Complimenti a tutti gli altri. La Direzione.
P.S. Documento vero ed inconfutabile da testimonianze, immagini, e un video.
..."COMPLIMENTI A TUTTI GLI ALTRI"?.....Maaa...che cavolo significa???.....Sarebbe molto esilarante e veramente da barzelletta; peccato che è tutto vero e rappresenta una emblematica realtà di una mentalità consolidata della "Direzione"....di una "INDUSTRIA".....nei confronti di tutti quegli "INFAMI" e lavativi dipendenti che osano ammalarsi............. Della serie: DIRITTI NEGATI.....E QUANT'ALTRO...........(No comment...)
A proposito di DIRITTI, ricordiamo un attimino a questa "DIREZIONE" cosa dicono le leggi ed i Giudici della Cassazione in particolare:
Il lavoratore può ottenere il risarcimento del danno biologico anche quando questo sia causato da un comportamento astrattamente lecito del suo datore di lavoro? Di regola, il risarcimento di ogni danno, ivi compreso quello biologico, presuppone la natura illecita del comportamento che l'ha cagionato. Tuttavia, la Cassazione, con la sentenza n. 475, pronunciata il 19/1/99, ha riconosciuto che, a determinate condizioni, anche un comportamento astrattamente lecito può essere fonte di risarcimento del danno. Più precisamente, la Corte ha affermato che le reiterate visite di controllo sul lavoratore assente per malattia, richieste dal datore di lavoro, possono configurare un comportamento persecutorio, con conseguente diritto del lavoratore al risarcimento dei danni subiti a causa di tale comportamento. Come è facile intuire, l'importanza della segnalata sentenza sta nel fatto che è stato riconosciuto il diritto al risarcimento in un caso in cui il danno era stato causato da un fatto in sé lecito.
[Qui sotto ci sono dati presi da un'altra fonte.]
-- pv_equiv track=rewrite | github.com/kaxelson/assignment-tracker | src/acc/scrapers/d2l.py | trim_document_preamble
-- ===== SOURCE A (Python) =====
-- DOCUMENT_TEXT_MARKERS = (
--     "OAKTON",
--     "Oakton",
--     "COURSE SYLLABUS",
--     "Course Syllabus",
--     "SYLLABUS",
--     "Syllabus",
-- )
--
-- def trim_document_preamble(text: str) -> str:
--     indexes = [text.find(marker) for marker in DOCUMENT_TEXT_MARKERS if text.find(marker) != -1]
--     if not indexes:
--         return text
--
--     first_marker = min(indexes)
--     if first_marker <= 500:
--         return text[first_marker:].strip()
--     return text
-- ===== SOURCE B (Python) =====
-- DOCUMENT_TEXT_MARKERS = (
--     "OAKTON",
--     "Oakton",
--     "COURSE SYLLABUS",
--     "Course Syllabus",
--     "SYLLABUS",
--     "Syllabus",
-- )
--
-- def trim_document_preamble(text: str) -> str:
--     # Single left-to-right scan: the first position where any marker starts
--     # is exactly min over the markers' first occurrences.
--     for i in range(len(text)):
--         if any(text.startswith(m, i) for m in DOCUMENT_TEXT_MARKERS):
--             if i <= 500:
--                 return text[i:].strip()
--             return text
--     return text
-- ===== Notes on version B (the rewrite author's own statement) =====
-- stated objective: alternative
-- what changed: One left-to-right scan that stops at the earliest position where any marker starts, instead of six independent str.find scans whose results are filtered and minimised.
import Mathlib
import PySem

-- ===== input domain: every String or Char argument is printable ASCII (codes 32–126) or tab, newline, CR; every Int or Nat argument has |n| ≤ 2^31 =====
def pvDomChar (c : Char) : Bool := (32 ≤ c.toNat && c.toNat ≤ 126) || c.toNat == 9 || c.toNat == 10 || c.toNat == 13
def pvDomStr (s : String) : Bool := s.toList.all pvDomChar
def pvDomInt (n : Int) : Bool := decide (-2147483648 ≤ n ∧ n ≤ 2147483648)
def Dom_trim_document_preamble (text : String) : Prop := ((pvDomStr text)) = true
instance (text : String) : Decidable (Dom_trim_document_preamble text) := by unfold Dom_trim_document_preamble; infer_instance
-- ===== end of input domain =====

-- B replaces A's six independent str.find scans + min by a single left-to-right
-- scan stopping at the earliest position where any marker starts (objective: alternative).

-- ===== PORT A =====
def DOCUMENT_TEXT_MARKERS : List String :=
  ["OAKTON", "Oakton", "COURSE SYLLABUS", "Course Syllabus", "SYLLABUS", "Syllabus"]

def trim_document_preamble (text : String) : String :=
  let indexes := (DOCUMENT_TEXT_MARKERS.filter
      (fun marker => PySem.Str.find text marker != -1)).map
      (fun marker => PySem.Str.find text marker)
  match PySem.List.min? indexes (fun x => x) with
  | none => text
  | some first_marker =>
      if first_marker ≤ 500 then PySem.Str.strip (PySem.Str.slice text (some first_marker) none)
      else text

-- ===== PORT B =====
-- the scan 'for i in range(len(text)): if any(text.startswith(m, i) …)';
-- the suffix text[i:] is maintained incrementally instead of re-dropping i chars
def firstMarkerIdx (i : Nat) (s : List Char) : Option Nat :=
  match s with
  | [] => none
  | c :: rest =>
      if DOCUMENT_TEXT_MARKERS.any (fun m => PySem.Chars.startswith (c :: rest) m.toList) then
        some i
      else firstMarkerIdx (i + 1) rest

def trim_document_preamble_alt (text : String) : String :=
  match firstMarkerIdx 0 text.toList with
  | none => text
  | some i =>
      if (i : Int) ≤ 500 then PySem.Str.strip (PySem.Str.slice text (some (i : Int)) none)
      else text

-- ===== PRECONDITION & SPEC =====
def Spec_trim_document_preamble (text : String) (out : String) : Prop := out = trim_document_preamble_alt text
instance (text : String) (out : String) : Decidable (Spec_trim_document_preamble text out) := by unfold Spec_trim_document_preamble; infer_instance

-- ===== CLAIM (what is proved, stated in full; the proofs are below) =====
def Claim_equal_trim_document_preamble : Prop := ∀ (text : String), Dom_trim_document_preamble text → Spec_trim_document_preamble text (trim_document_preamble text)

-- ===== LEMMAS AND PROOFS =====

-- 'some marker starts at position j of cs'
def HitAt (cs : List Char) (j : Nat) : Prop :=
  ∃ m ∈ DOCUMENT_TEXT_MARKERS, m.toList <+: cs.drop j

theorem markers_ne_nil : ∀ m ∈ DOCUMENT_TEXT_MARKERS, m ≠ "" := by decide

theorem hit_iff_any (s : List Char) :
    (DOCUMENT_TEXT_MARKERS.any (fun m => PySem.Chars.startswith s m.toList)) = true ↔ HitAt s 0 := by
  simp [HitAt, List.any_eq_true, PySem.Chars.startswith_iff]

theorem no_hit_nil (j : Nat) : ¬ HitAt [] j := by
  rintro ⟨m, hm, hp⟩
  simp at hp
  exact markers_ne_nil m hm hp

theorem scan_none (s : List Char) (k : Nat) (h : firstMarkerIdx k s = none) :
    ∀ j, ¬ HitAt s j := by
  induction s generalizing k with
  | nil => exact fun j => no_hit_nil j
  | cons c rest ih =>
      intro j hj
      rw [firstMarkerIdx] at h
      split at h
      · simp at h
      · rename_i hneg
        cases j with
        | zero => exact hneg ((hit_iff_any (c :: rest)).mpr hj)
        | succ j' => exact ih (k + 1) h j' hj

theorem scan_some (s : List Char) (k i : Nat) (h : firstMarkerIdx k s = some i) :
    k ≤ i ∧ HitAt s (i - k) ∧ ∀ j, j < i - k → ¬ HitAt s j := by
  induction s generalizing k with
  | nil => simp [firstMarkerIdx] at h
  | cons c rest ih =>
      rw [firstMarkerIdx] at h
      split at h
      · rename_i hpos
        injection h with h'
        subst h'
        refine ⟨le_refl _, ?_, fun j hj => absurd hj (by omega)⟩
        simpa [Nat.sub_self] using (hit_iff_any (c :: rest)).mp hpos
      · rename_i hneg
        obtain ⟨h1, h2, h3⟩ := ih (k + 1) h
        refine ⟨by omega, ?_, ?_⟩
        · have he : i - k = (i - (k + 1)) + 1 := by omega
          rw [he]
          simpa using h2
        · intro j hj
          cases j with
          | zero => exact fun hh => hneg ((hit_iff_any (c :: rest)).mpr hh)
          | succ j' =>
              intro hh
              exact h3 j' (by omega) (by simpa using hh)

-- A's found-marker indexes, characterised
theorem mem_indexes_iff (text : String) (v : Int) :
    v ∈ ((DOCUMENT_TEXT_MARKERS.filter
      (fun marker => PySem.Str.find text marker != -1)).map
      (fun marker => PySem.Str.find text marker)) ↔
      ∃ m ∈ DOCUMENT_TEXT_MARKERS, PySem.Str.find text m = v ∧ v ≠ -1 := by
  simp only [List.mem_map, List.mem_filter, bne_iff_ne, ne_eq]
  constructor
  · rintro ⟨m, ⟨hm, hne⟩, rfl⟩; exact ⟨m, hm, rfl, hne⟩
  · rintro ⟨m, hm, rfl, hne⟩; exact ⟨m, ⟨hm, hne⟩, rfl⟩

theorem str_find_eq (text m : String) :
    PySem.Str.find text m = PySem.Chars.find text.toList m.toList := by
  simp [PySem.Str.find_eq]

-- a found index is nonnegative and is a hit
theorem find_hit (text : String) (m : String) (hm : m ∈ DOCUMENT_TEXT_MARKERS)
    (h : PySem.Str.find text m ≠ -1) :
    0 ≤ PySem.Str.find text m ∧ HitAt text.toList (PySem.Str.find text m).toNat := by
  rw [str_find_eq] at h ⊢
  have h0 : 0 ≤ PySem.Chars.find text.toList m.toList := by
    have := PySem.Chars.neg_one_le_find text.toList m.toList
    omega
  exact ⟨h0, m, hm, (PySem.Chars.find_spec h0).1⟩

-- a hit at j forces a found index ≤ j in A's list
theorem hit_gives_index (text : String) (j : Nat) (h : HitAt text.toList j) :
    ∃ v ∈ ((DOCUMENT_TEXT_MARKERS.filter
      (fun marker => PySem.Str.find text marker != -1)).map
      (fun marker => PySem.Str.find text marker)), 0 ≤ v ∧ v.toNat ≤ j := by
  obtain ⟨m, hm, hp⟩ := h
  have hinf : m.toList <:+: text.toList :=
    hp.isInfix.trans (List.drop_suffix j text.toList).isInfix
  have hne : PySem.Chars.find text.toList m.toList ≠ -1 :=
    (PySem.Chars.find_ne_neg_one_iff _ _).mpr hinf
  have h0 : 0 ≤ PySem.Chars.find text.toList m.toList :=
    (PySem.Chars.find_nonneg_iff _ _).mpr hinf
  refine ⟨PySem.Str.find text m, (mem_indexes_iff text _).mpr ⟨m, hm, rfl, by rwa [str_find_eq]⟩,
    by rwa [str_find_eq], ?_⟩
  rw [str_find_eq]
  by_contra hlt
  push Not at hlt
  exact (PySem.Chars.find_spec h0).2 j hlt hp

theorem trim_document_preamble_core (text : String) :
    trim_document_preamble text = trim_document_preamble_alt text := by
  simp only [trim_document_preamble, trim_document_preamble_alt]
  cases hscan : firstMarkerIdx 0 text.toList with
  | none =>
      have hnone : ∀ j, ¬ HitAt text.toList j := scan_none _ 0 hscan
      have hidx : ((DOCUMENT_TEXT_MARKERS.filter
          (fun marker => PySem.Str.find text marker != -1)).map
          (fun marker => PySem.Str.find text marker)) = [] := by
        by_contra hne
        obtain ⟨v, hv⟩ := List.exists_mem_of_ne_nil _ hne
        obtain ⟨m, hm, rfl, hvne⟩ := (mem_indexes_iff text v).mp hv
        exact hnone _ (find_hit text m hm hvne).2
      rw [hidx]
      rfl
  | some i =>
      obtain ⟨-, hhit, hmin⟩ := scan_some _ 0 i hscan
      simp only [Nat.sub_zero] at hhit hmin
      obtain ⟨v, hv, hv0, hvle⟩ := hit_gives_index text i hhit
      cases hm : PySem.List.min? ((DOCUMENT_TEXT_MARKERS.filter
          (fun marker => PySem.Str.find text marker != -1)).map
          (fun marker => PySem.Str.find text marker)) (fun x => x) with
      | none =>
          rw [PySem.List.min?_eq_none_iff] at hm
          rw [hm] at hv
          exact absurd hv (List.not_mem_nil)
      | some w =>
          have hwmem := PySem.List.min?_mem hm
          have hwmin := PySem.List.min?_isMin hm
          obtain ⟨m, hmm, hfw, hwne⟩ := (mem_indexes_iff text w).mp hwmem
          obtain ⟨hw0, hwhit⟩ := hfw ▸ find_hit text m hmm (hfw ▸ hwne)
          have hge : i ≤ w.toNat := by
            by_contra hlt
            push Not at hlt
            exact hmin w.toNat hlt hwhit
          have hle : w ≤ v := hwmin v hv
          have hwi : w = (i : Int) := by omega
          rw [hwi]

-- ===== VERDICT (by name: the statement is the Claim_ definition above) =====
theorem trim_document_preamble_spec : Claim_equal_trim_document_preamble := by
  intro text _
  exact trim_document_preamble_core text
Nello specifico di questa sentenza, un datore di lavoro aveva continuativamente chiesto il controllo sulla malattia di una lavoratrice che si era assentata dal lavoro per sindrome ansioso-depressiva. L'esercizio di questo diritto era tanto più vessatorio, se si pensa non solo alla sistematicità del controllo, ma anche al fatto che, puntualmente, il controllo si concludeva con la conferma della persistenza della malattia. Pertanto la lavoratrice, dopo essersi dimessa, si era rivolta al Giudice del lavoro, sostenendo che l'assillo delle quotidiane visite di controllo aveva aggravato e stabilizzato la sua malattia, chiedendo quindi il risarcimento dei danni subiti. Il Tribunale, in sede di appello, aveva riconosciuto la responsabilità del datore di lavoro, condannandolo al risarcimento del danno biologico, del danno alla capacità lavorativa, del danno morale e del danno patrimoniale (quest'ultimo, sotto il profilo della perdita di guadagno conseguente alle dimissioni). La citata sentenza della Corte di cassazione ha sostanzialmente confermato tale sentenza, riconoscendo dunque che anche l'esercizio di un diritto, se avviene con modalità vessatorie, può cagionare un danno risarcibile.
Un consiglio alla "Direzione" di queste aziende:......"NON PENSATE DI SENTIRVI AL SICURO SOLO PERCHè NON C'è UN RAPPRESENTANTE DEL C.D.F. CON LE PALLE CHE RIESCA A CONTRASTARVI NEI VOSTRI ILLECITI COMPORTAMENTI".......perchè basta un solo dipendente che abbia conservato TUTTE le copie delle visite mediche di controllo per portarvi in giudizio........
Ai dipendenti che riprendono il lavoro dopo la malattia INVECE consiglio:...." SE VI CHIAMANO IN UFFICIO PER FARVI L'ENNESIMA, CONSUETA, "PRODUTTIVA" ROMANZINA CON TANTO DI FILASTROCCA ACCUSANDOVI DI BOICOTTARE L'AZIENDA CON LE VOSTRE ASSENZE PER MALATTIA:.......DITEGLI DI VERBALIZZARE IL TUTTO ED INVIARVI UN BEL RECLAMO SCRITTO CON TIMBRO E FIRMA.....".....Poi vi "suggerisco" io cosa fare!...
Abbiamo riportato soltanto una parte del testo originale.